Goldman bought the 2022-maturing bonds from the state-run PDVSA for 31 cents on the dollar earlier this year in what seemed like a bargain at the time. But Caracas’ opposition-controlled Congress condemned the purchase, dubbing the “hunger bonds” as a scheme to make a “quick buck off the suffering of the Venezuelan people.”
But Goldman is finding that quick buck rather elusive, as the price of the bonds are now down to 25 cents on the dollar after President Nicolas Maduro announced a plan to restructure over $60 billion sovereign and PDVSA debt during an upcoming meeting in Caracas with existing creditors. This means that Goldman has lost at least $54 million on the deal—so far.
“The opposition has already said they won’t honor that bond, so you’re taking a big risk trading those,” Russ Dallen of Caracas Capital told the Financial Times.
By the end of next year, the government and state-owned PDVSA must repay debt obligations to the tune of $13 billion, and foreign currency reserves are less than that already, at $10 billion. The country is also subject to economic sanctions from the United States, which prohibit any U.S. entities from taking part in any business dealings with Venezuela, including lending Venezuela a helping hand through debt restructuring.

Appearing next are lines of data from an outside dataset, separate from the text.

-- pv_equiv track=rewrite | github.com/jinshim-commits/bluechickin | src/qr_scanner/qr_scanner/qr_registration.py | _extract_submission_id
-- ===== SOURCE A (Python) =====
-- def _extract_submission_id(s: str) -> str:
--     """
--     QR에 숫자만 넣는 게 정석.
--     그래도 실수로 URL 들어왔을 때, 숫자 ID만 뽑아내는 안전장치.
--     """
--     # 1) 숫자만이면 그대로
--     if s.isdigit():
--         return s
--
--     # 2) 문자열에서 "연속 숫자 덩어리" 후보 중 가장 긴 것 선택
--     digits = []
--     cur = []
--     for ch in s:
--         if ch.isdigit():
--             cur.append(ch)
--         else:
--             if cur:
--                 digits.append("".join(cur))
--                 cur = []
--     if cur:
--         digits.append("".join(cur))
--
--     if not digits:
--         return ""
--
--     # submissionID가 보통 길어서(예: 16~20자리) 가장 긴 덩어리를 선택
--     digits.sort(key=len, reverse=True)
--     return digits[0]
-- ===== SOURCE B (Python) =====
-- def _extract_submission_id(s: str) -> str:
--     best = ""
--     cur = ""
--     for ch in s:
--         if ch.isdigit():
--             cur += ch
--         else:
--             if len(cur) > len(best):
--                 best = cur
--             cur = ""
--     if len(cur) > len(best):
--         best = cur
--     return best
-- ===== Notes on version B (the rewrite author's own statement) =====
-- stated objective: simpler
-- what changed: Instead of collecting every digit run into a list and stable-sorting it by length (reverse) to take the head, B does a single pass that keeps only the best run so far, updating on a strict length increase so the earliest longest run still wins.
import Mathlib
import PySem

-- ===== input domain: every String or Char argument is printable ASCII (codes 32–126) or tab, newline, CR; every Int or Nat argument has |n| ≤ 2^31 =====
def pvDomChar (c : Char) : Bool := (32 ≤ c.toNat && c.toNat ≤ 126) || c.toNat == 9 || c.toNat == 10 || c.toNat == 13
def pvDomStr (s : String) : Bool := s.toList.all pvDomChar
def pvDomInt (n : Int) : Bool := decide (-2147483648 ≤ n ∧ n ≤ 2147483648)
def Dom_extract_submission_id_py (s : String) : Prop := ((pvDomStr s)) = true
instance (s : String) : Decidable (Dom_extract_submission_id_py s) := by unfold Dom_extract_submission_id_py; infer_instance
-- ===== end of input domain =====

-- B replaces A's collect-all-runs-then-stable-sort strategy by a single pass that keeps only
-- the best run so far (strict '>' keeps the earliest longest run); objective: simpler.

-- ===== PORT A =====
-- A's loop state: (digits, cur); a non-digit flushes a nonempty cur into digits.
def pvStepA (st : List (List Char) × List Char) (ch : Char) : List (List Char) × List Char :=
  if PySem.Chars.isdigit ch then (st.1, st.2 ++ [ch])
  else if st.2 ≠ [] then (st.1 ++ [st.2], []) else st

def extract_submission_id_py (s : String) : String :=
  if PySem.Str.strIsdigit s then s
  else
    let st := s.toList.foldl pvStepA ([], [])
    let digits := if st.2 ≠ [] then st.1 ++ [st.2] else st.1
    if digits = [] then ""
    else String.ofList ((PySem.List.sorted digits (fun d => d.length) true).headI)

-- ===== PORT B =====
-- B's loop state: (best, cur); a non-digit ends cur and keeps it only if strictly longer.
def pvStepB (st : List Char × List Char) (ch : Char) : List Char × List Char :=
  if PySem.Chars.isdigit ch then (st.1, st.2 ++ [ch])
  else (if st.2.length > st.1.length then st.2 else st.1, [])

def extract_submission_id_py_alt (s : String) : String :=
  let st := s.toList.foldl pvStepB ([], [])
  String.ofList (if st.2.length > st.1.length then st.2 else st.1)

-- ===== PRECONDITION & SPEC =====
def Spec_extract_submission_id_py (s : String) (out : String) : Prop := out = extract_submission_id_py_alt s
instance (s : String) (out : String) : Decidable (Spec_extract_submission_id_py s out) := by unfold Spec_extract_submission_id_py; infer_instance

-- ===== CLAIM (what is proved, stated in full; the proofs are below) =====
def Claim_equal_extract_submission_id_py : Prop := ∀ (s : String), Dom_extract_submission_id_py s → Spec_extract_submission_id_py s (extract_submission_id_py s)

-- ===== LEMMAS AND PROOFS =====

-- "best so far" update and its fold over a list of runs
def pvUpd (b d : List Char) : List Char := if d.length > b.length then d else b
def pvPick (ds : List (List Char)) : List Char := ds.foldl pvUpd []

theorem pvUpd_nil (b : List Char) : pvUpd b [] = b := by
  simp [pvUpd]

theorem pvPick_append (ds : List (List Char)) (c : List Char) :
    pvPick (ds ++ [c]) = pvUpd (pvPick ds) c := by
  simp [pvPick, List.foldl_append]

-- loop invariant: B's state tracks A's state via pvPick; A's runs stay nonempty
theorem pv_inv (l : List Char) :
    ∀ (d : List (List Char)) (c : List Char), (∀ r ∈ d, r ≠ []) →
    (l.foldl pvStepB (pvPick d, c)).2 = (l.foldl pvStepA (d, c)).2 ∧
    (l.foldl pvStepB (pvPick d, c)).1 = pvPick (l.foldl pvStepA (d, c)).1 ∧
    (∀ r ∈ (l.foldl pvStepA (d, c)).1, r ≠ []) := by
  induction l with
  | nil => intro d c hd; exact ⟨rfl, rfl, hd⟩
  | cons ch t ih =>
    intro d c hd
    by_cases hdig : PySem.Chars.isdigit ch
    · simpa [List.foldl_cons, pvStepA, pvStepB, hdig] using ih d (c ++ [ch]) hd
    · by_cases hc : c = []
      · have := ih d [] hd
        simpa [List.foldl_cons, pvStepA, pvStepB, hdig, hc, pvUpd_nil] using this
      · have hd' : ∀ r ∈ d ++ [c], r ≠ [] := by
          intro r hr
          rcases List.mem_append.1 hr with h | h
          · exact hd r h
          · simpa [List.mem_singleton.1 h] using hc
        have := ih (d ++ [c]) [] hd'
        simpa [List.foldl_cons, pvStepA, pvStepB, hdig, hc, pvPick_append, pvUpd] using this

-- insertBy for the reverse length order never changes anything but (possibly) the head
theorem pv_insertBy_ne_nil (bef : List Char → List Char → Bool) (x : List Char)
    (acc : List (List Char)) : PySem.List.insertBy bef x acc ≠ [] := by
  cases acc with
  | nil => simp [PySem.List.insertBy]
  | cons y ys => by_cases h : bef x y = true <;> simp [PySem.List.insertBy, h]

theorem pv_headI_insertBy (x y : List Char) (ys : List (List Char)) :
    (PySem.List.insertBy (fun a b => decide (b.length < a.length)) x (y :: ys)).headI
      = pvUpd y x := by
  by_cases h : y.length < x.length <;> simp [PySem.List.insertBy, pvUpd, h]

theorem pv_headI_foldl_ins (t : List (List Char)) :
    ∀ (acc : List (List Char)), acc ≠ [] →
    (t.foldl (fun acc x => PySem.List.insertBy (fun a b => decide (b.length < a.length)) x acc) acc).headI
      = t.foldl pvUpd acc.headI := by
  induction t with
  | nil => intro acc _; rfl
  | cons x t ih =>
    intro acc hacc
    cases acc with
    | nil => exact absurd rfl hacc
    | cons y ys =>
      rw [List.foldl_cons, List.foldl_cons,
        ih _ (pv_insertBy_ne_nil _ _ _)]
      congr 1
      exact pv_headI_insertBy x y ys

-- head of the reverse-stable-sorted list of nonempty runs is the first longest run
theorem pv_sorted_head (x : List Char) (t : List (List Char)) (hx : x ≠ []) :
    (PySem.List.sorted (x :: t) (fun d => d.length) true).headI = pvPick (x :: t) := by
  rw [PySem.List.sorted_rev_eq_foldl_insertBy]
  rw [List.foldl_cons]
  have h0 : PySem.List.insertBy (fun a b => decide (b.length < a.length)) x
      ([] : List (List Char)) = [x] := rfl
  rw [h0, pv_headI_foldl_ins t [x] (by simp)]
  have : pvUpd [] x = x := by
    simp [pvUpd, List.length_pos_iff.2 hx]
  simp [pvPick, this]

-- an all-digit suffix only accumulates into cur
theorem pv_foldl_all_digits (l : List Char) :
    ∀ (b c : List Char), (∀ ch ∈ l, PySem.Chars.isdigit ch) →
    l.foldl pvStepB (b, c) = (b, c ++ l) := by
  induction l with
  | nil => intro b c _; simp
  | cons ch t ih =>
    intro b c h
    have hd : PySem.Chars.isdigit ch := h ch (List.mem_cons_self ..)
    rw [List.foldl_cons]
    simp only [pvStepB, hd, if_pos]
    rw [ih b (c ++ [ch]) (fun x hx => h x (List.mem_cons_of_mem _ hx))]
    simp

-- ===== VERDICT (by name: the statement is the Claim_ definition above) =====
theorem extract_submission_id_py_spec : Claim_equal_extract_submission_id_py := by
  intro s _
  unfold Spec_extract_submission_id_py
  unfold extract_submission_id_py extract_submission_id_py_alt
  by_cases hdig : PySem.Str.strIsdigit s
  · -- all-digit, nonempty: B also returns s
    rw [if_pos hdig]
    rw [PySem.Str.strIsdigit_eq] at hdig
    simp only [PySem.Chars.strIsdigit, Bool.and_eq_true, Bool.not_eq_true',
      List.isEmpty_eq_false_iff, List.all_eq_true] at hdig
    obtain ⟨hne, hall⟩ := hdig
    rw [pv_foldl_all_digits s.toList [] [] (fun ch hc => hall ch hc)]
    have hlen : 0 < s.length := by
      rw [← String.length_toList]; exact List.length_pos_iff.2 hne
    simp [hlen]
  · rw [if_neg hdig]
    dsimp only
    obtain ⟨h2, h1, hruns⟩ := pv_inv s.toList [] [] (by simp)
    have hpick0 : pvPick [] = [] := rfl
    rw [hpick0] at h2 h1
    set stA := s.toList.foldl pvStepA ([], []) with hstA
    set stB := s.toList.foldl pvStepB ([], []) with hstB
    -- B's final value is pvPick of A's final digits list
    have hB : (if stB.2.length > stB.1.length then stB.2 else stB.1)
        = pvPick (if stA.2 ≠ [] then stA.1 ++ [stA.2] else stA.1) := by
      rw [h1, h2]
      by_cases hc : stA.2 = []
      · simp [hc]
      · rw [if_pos hc, pvPick_append]
        rfl
    rw [hB]
    by_cases hd : (if stA.2 ≠ [] then stA.1 ++ [stA.2] else stA.1) = []
    · rw [if_pos hd, hd]
      rfl
    · rw [if_neg hd]
      set digits := if stA.2 ≠ [] then stA.1 ++ [stA.2] else stA.1 with hdigs
      have hne' : ∀ r ∈ digits, r ≠ [] := by
        intro r hr
        rw [hdigs] at hr
        by_cases hc : stA.2 = []
        · exact hruns r (by simpa [hc] using hr)
        · rw [if_pos hc] at hr
          rcases List.mem_append.1 hr with h | h
          · exact hruns r h
          · simpa [List.mem_singleton.1 h] using hc
      obtain ⟨x, t, hxt⟩ := List.exists_cons_of_ne_nil hd
      rw [hxt, pv_sorted_head x t (hne' x (hxt ▸ List.mem_cons_self ..))]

As Bloomberg author Katia Porzecanski wrote in a recent overview of the Venezuela situation, a lack of access to U.S.-based banks and investment companies will make the debt restructuring initiative very difficult if not impossible, as debt restructuring almost invariably involves new debt issuance. Imports are at multi-year lows and the population is suffering from shortages in basic goods including food and medicine.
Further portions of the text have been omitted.